“What’s the Difference? Fish Gelatin vs. Porcine Gelatin vs. Beef Gelatin?”
Different versions of this question are some of the most common inquiries we get.
Apart from usage for specific dietary restrictions, pork and beef gelatin are nearly identical. Both for clear gels, and both have melting points between 95-100 degrees fahrenheit. Both are sourced similarly with the exception of kosher beef gelatin, and both are available in different strengths, or ‘blooms.’
Fish gelatin, however, has a much lower melting temperature than beef or pork gelatin, melting at 75 to 80 degrees. Fish gelatin is more readily available as a kosher product, and it’s similar to a high quality silver gelatin with a 250 bloom. Because of that kosher availability, it’s a common ingredient in kosher gummy candies, marshmallows, and other confections.
Each of these gelatins are similar in that they’ll make a clear gel that’s fairly unflavored on its own, require blooming (steeping in hot water) for most recipes, and can form melt-in-your-mouth products.
Don’t write off fish gelatin as an alternative ingredient. The low melting point of fish gelatin can create a fantastic food experience.
Flavor Release and Melting Point
The temperature at which a gelatin melts is important – and it’s good and bad news depending on the weather.
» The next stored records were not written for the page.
-- pv_equiv track=rewrite | github.com/Jao42/suap-scraper | calculos.py | mensagemQuantoFalta
-- ===== SOURCE A (Python) =====
-- def mensagemQuantoFalta(quanto_falta):
--   msg = ''
--   passou = 0
--   for mat, falta in quanto_falta.items():
--     msg += mat + ':\n'
--     if falta < 0:
--       msg += 'jah passou\n\n'
--       passou += 1
--       continue
--     msg += f'faltam {falta} pontos nah media pro c passar\n\n'
--   if passou:
--     msg += f'Você já passou em {passou}/{len(quanto_falta)} materias(genio, apenas.)\n'
--   return msg
-- ===== SOURCE B (Python) =====
-- def mensagemQuantoFalta(quanto_falta):
--   # divide-and-conquer: recursively build (message, passed-count) for halves and merge
--   items = list(quanto_falta.items())
--   def rec(lo, hi):
--     if hi - lo == 0:
--       return ('', 0)
--     if hi - lo == 1:
--       mat, falta = items[lo]
--       if falta < 0:
--         return (mat + ':\njah passou\n\n', 1)
--       return (mat + f':\nfaltam {falta} pontos nah media pro c passar\n\n', 0)
--     mid = (lo + hi) // 2
--     ltext, lcnt = rec(lo, mid)
--     rtext, rcnt = rec(mid, hi)
--     return (ltext + rtext, lcnt + rcnt)
--   body, passou = rec(0, len(items))
--   if passou:
--     body += f'Você já passou em {passou}/{len(items)} materias(genio, apenas.)\n'
--   return body
-- ===== Notes on version B (the rewrite author's own statement) =====
-- stated objective: alternative
-- what changed: Replaces the single left-to-right accumulate-and-count loop with a divide-and-conquer recursion over index ranges that builds (message, passed-count) for each half and merges them, appending the summary once at the end.
import Mathlib
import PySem

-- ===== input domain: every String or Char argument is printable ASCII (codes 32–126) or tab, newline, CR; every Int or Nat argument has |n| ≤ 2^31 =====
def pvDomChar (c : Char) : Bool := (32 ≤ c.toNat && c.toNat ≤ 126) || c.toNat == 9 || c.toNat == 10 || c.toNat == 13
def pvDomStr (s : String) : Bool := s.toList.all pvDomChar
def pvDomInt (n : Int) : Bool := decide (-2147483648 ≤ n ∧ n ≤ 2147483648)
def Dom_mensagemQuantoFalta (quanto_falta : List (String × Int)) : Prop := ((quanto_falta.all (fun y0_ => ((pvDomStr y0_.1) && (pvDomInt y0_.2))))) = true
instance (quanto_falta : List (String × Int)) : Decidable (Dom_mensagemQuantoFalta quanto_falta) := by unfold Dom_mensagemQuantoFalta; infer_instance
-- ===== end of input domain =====

-- B replaces A's single accumulate-and-count loop by a divide-and-conquer recursion over
-- index ranges merging (message, passed-count) pairs; objective: alternative decomposition.

-- ===== PORT A =====
-- literal port of A: one fold carrying (msg, passou), then the conditional summary line
def mensagemQuantoFalta (quanto_falta : List (String × Int)) : String :=
  let st := quanto_falta.foldl (fun (st : String × Int) (p : String × Int) =>
    let msg := st.1 ++ p.1 ++ ":\n"
    if p.2 < 0 then (msg ++ "jah passou\n\n", st.2 + 1)
    else (msg ++ "faltam " ++ PySem.Int.toStr p.2 ++ " pontos nah media pro c passar\n\n", st.2))
    ("", 0)
  if st.2 ≠ 0 then
    st.1 ++ "Você já passou em " ++ PySem.Int.toStr st.2 ++ "/" ++
      PySem.Int.toStr (quanto_falta.length : Int) ++ " materias(genio, apenas.)\n"
  else st.1

-- ===== PORT B =====
-- port of B's rec(lo, hi): divide and conquer on the index range [lo, hi)
def pvDC (items : List (String × Int)) (lo hi : Nat) : String × Int :=
  if hi - lo = 0 then ("", 0)
  else if hi - lo = 1 then
    match PySem.List.pyGet? items (lo : Int) with
    | none => ("", 0)   -- unreachable: rec is only called with lo < hi ≤ len(items)
    | some p =>
      if p.2 < 0 then (p.1 ++ ":\njah passou\n\n", 1)
      else (p.1 ++ ":\nfaltam " ++ PySem.Int.toStr p.2 ++ " pontos nah media pro c passar\n\n", 0)
  else
    ((pvDC items lo ((lo + hi) / 2)).1 ++ (pvDC items ((lo + hi) / 2) hi).1,
     (pvDC items lo ((lo + hi) / 2)).2 + (pvDC items ((lo + hi) / 2) hi).2)
termination_by hi - lo
decreasing_by all_goals omega

def mensagemQuantoFalta_alt (quanto_falta : List (String × Int)) : String :=
  let r := pvDC quanto_falta 0 quanto_falta.length
  if r.2 ≠ 0 then
    r.1 ++ "Você já passou em " ++ PySem.Int.toStr r.2 ++ "/" ++
      PySem.Int.toStr (quanto_falta.length : Int) ++ " materias(genio, apenas.)\n"
  else r.1

-- ===== PRECONDITION & SPEC =====
def Spec_mensagemQuantoFalta (quanto_falta : List (String × Int)) (out : String) : Prop := out = mensagemQuantoFalta_alt quanto_falta
instance (quanto_falta : List (String × Int)) (out : String) : Decidable (Spec_mensagemQuantoFalta quanto_falta out) := by unfold Spec_mensagemQuantoFalta; infer_instance

-- ===== CLAIM (what is proved, stated in full; the proofs are below) =====
def Claim_equal_mensagemQuantoFalta : Prop := ∀ (quanto_falta : List (String × Int)), Dom_mensagemQuantoFalta quanto_falta → Spec_mensagemQuantoFalta quanto_falta (mensagemQuantoFalta quanto_falta)

-- ===== LEMMAS AND PROOFS =====
-- the per-subject chunk (proof-side characterisation of both programs' output pieces)
def pvChunk (p : String × Int) : String :=
  if p.2 < 0 then p.1 ++ ":\njah passou\n\n"
  else p.1 ++ ":\nfaltam " ++ PySem.Int.toStr p.2 ++ " pontos nah media pro c passar\n\n"

theorem pv_foldl_acc (l : List String) (x : String) :
    l.foldl (fun r s => r ++ s) x = x ++ l.foldl (fun r s => r ++ s) "" := by
  induction l generalizing x with
  | nil => simp
  | cons b t ih =>
    simp only [List.foldl_cons]
    rw [ih (x ++ b), ih ("" ++ b)]
    simp [String.append_assoc]

theorem pv_join_cons (a : String) (l : List String) :
    String.join (a :: l) = a ++ String.join l := by
  rw [String.join, String.join, List.foldl_cons, pv_foldl_acc]
  simp

theorem pv_join_append (a b : List String) :
    String.join (a ++ b) = String.join a ++ String.join b := by
  induction a with
  | nil => simp [String.join]
  | cons h t ih => rw [List.cons_append, pv_join_cons, pv_join_cons, ih, String.append_assoc]

-- A's loop computes the joined chunks and the count of negatives
theorem pv_fold (l : List (String × Int)) (msg : String) (c : Int) :
    l.foldl (fun (st : String × Int) (p : String × Int) =>
      let m := st.1 ++ p.1 ++ ":\n"
      if p.2 < 0 then (m ++ "jah passou\n\n", st.2 + 1)
      else (m ++ "faltam " ++ PySem.Int.toStr p.2 ++ " pontos nah media pro c passar\n\n", st.2))
      (msg, c)
    = (msg ++ String.join (l.map pvChunk), c + ((l.filter (fun p => p.2 < 0)).length : Int)) := by
  induction l generalizing msg c with
  | nil => simp [String.join]
  | cons h t ih =>
    rw [List.foldl_cons]
    dsimp only
    by_cases hh : h.2 < 0
    · rw [if_pos hh, ih]
      simp [pvChunk, pv_join_cons, hh, String.append_assoc]
      omega
    · rw [if_neg hh, ih]
      simp [pvChunk, pv_join_cons, hh, String.append_assoc]

-- B's divide and conquer computes the same pair on the segment [lo, hi)
theorem pv_dc (items : List (String × Int)) :
    ∀ n lo hi, hi - lo = n → lo ≤ hi → hi ≤ items.length →
    pvDC items lo hi =
      (String.join (((items.drop lo).take (hi - lo)).map pvChunk),
       ((((items.drop lo).take (hi - lo)).filter (fun p => p.2 < 0)).length : Int)) := by
  intro n
  induction n using Nat.strong_induction_on with
  | _ n ih =>
    intro lo hi hn hle hlen
    rw [pvDC]
    by_cases h0 : hi - lo = 0
    · simp [h0, String.join]
    · rw [if_neg h0]
      by_cases h1 : hi - lo = 1
      · rw [if_pos h1]
        have hlt : lo < items.length := by omega
        rw [PySem.List.pyGet?_natCast]
        have hseg : (items.drop lo).take (hi - lo) = [items[lo]] := by
          rw [h1]
          rw [List.take_one, List.head?_drop]
          simp [List.getElem?_eq_getElem hlt]
        rw [List.getElem?_eq_getElem hlt]
        rw [hseg]
        by_cases hh : (items[lo]).2 < 0 <;>
          simp [hh, pvChunk, String.join]
      · rw [if_neg h1]
        have hmid1 : lo < (lo + hi) / 2 := by omega
        have hmid2 : (lo + hi) / 2 < hi := by omega
        rw [ih ((lo + hi) / 2 - lo) (by omega) lo ((lo + hi) / 2) rfl (by omega) (by omega),
            ih (hi - (lo + hi) / 2) (by omega) ((lo + hi) / 2) hi rfl (by omega) hlen]
        have hsplit : (items.drop lo).take (hi - lo)
            = (items.drop lo).take ((lo + hi) / 2 - lo)
              ++ (items.drop ((lo + hi) / 2)).take (hi - (lo + hi) / 2) := by
          have hsum : hi - lo = ((lo + hi) / 2 - lo) + (hi - (lo + hi) / 2) := by omega
          have hmid : lo + ((lo + hi) / 2 - lo) = (lo + hi) / 2 := by omega
          rw [hsum, List.take_add, List.drop_drop, hmid]
        rw [hsplit]
        simp [pv_join_append]

-- ===== VERDICT (by name: the statement is the Claim_ definition above) =====
theorem mensagemQuantoFalta_spec : Claim_equal_mensagemQuantoFalta := by
  intro qf _
  show mensagemQuantoFalta qf = mensagemQuantoFalta_alt qf
  simp only [mensagemQuantoFalta, mensagemQuantoFalta_alt,
    pv_fold, pv_dc qf (qf.length - 0) 0 qf.length rfl (Nat.zero_le _) le_rfl]
  rw [Nat.sub_zero, List.drop_zero, List.take_of_length_le (le_refl qf.length)]
  simp
  rw [Int.zero_add]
First, this means that fish gelatin confections can start to melt while being served if you’re outside on a fairly hot day.
Second, this means that fish gelatin will release its flavor more by quickly melting in your guests’ mouth faster.
This faster ‘melt-in-your-mouth’ capability of fish gelatin means that any confection made with fish gelatin can seem more flavorful.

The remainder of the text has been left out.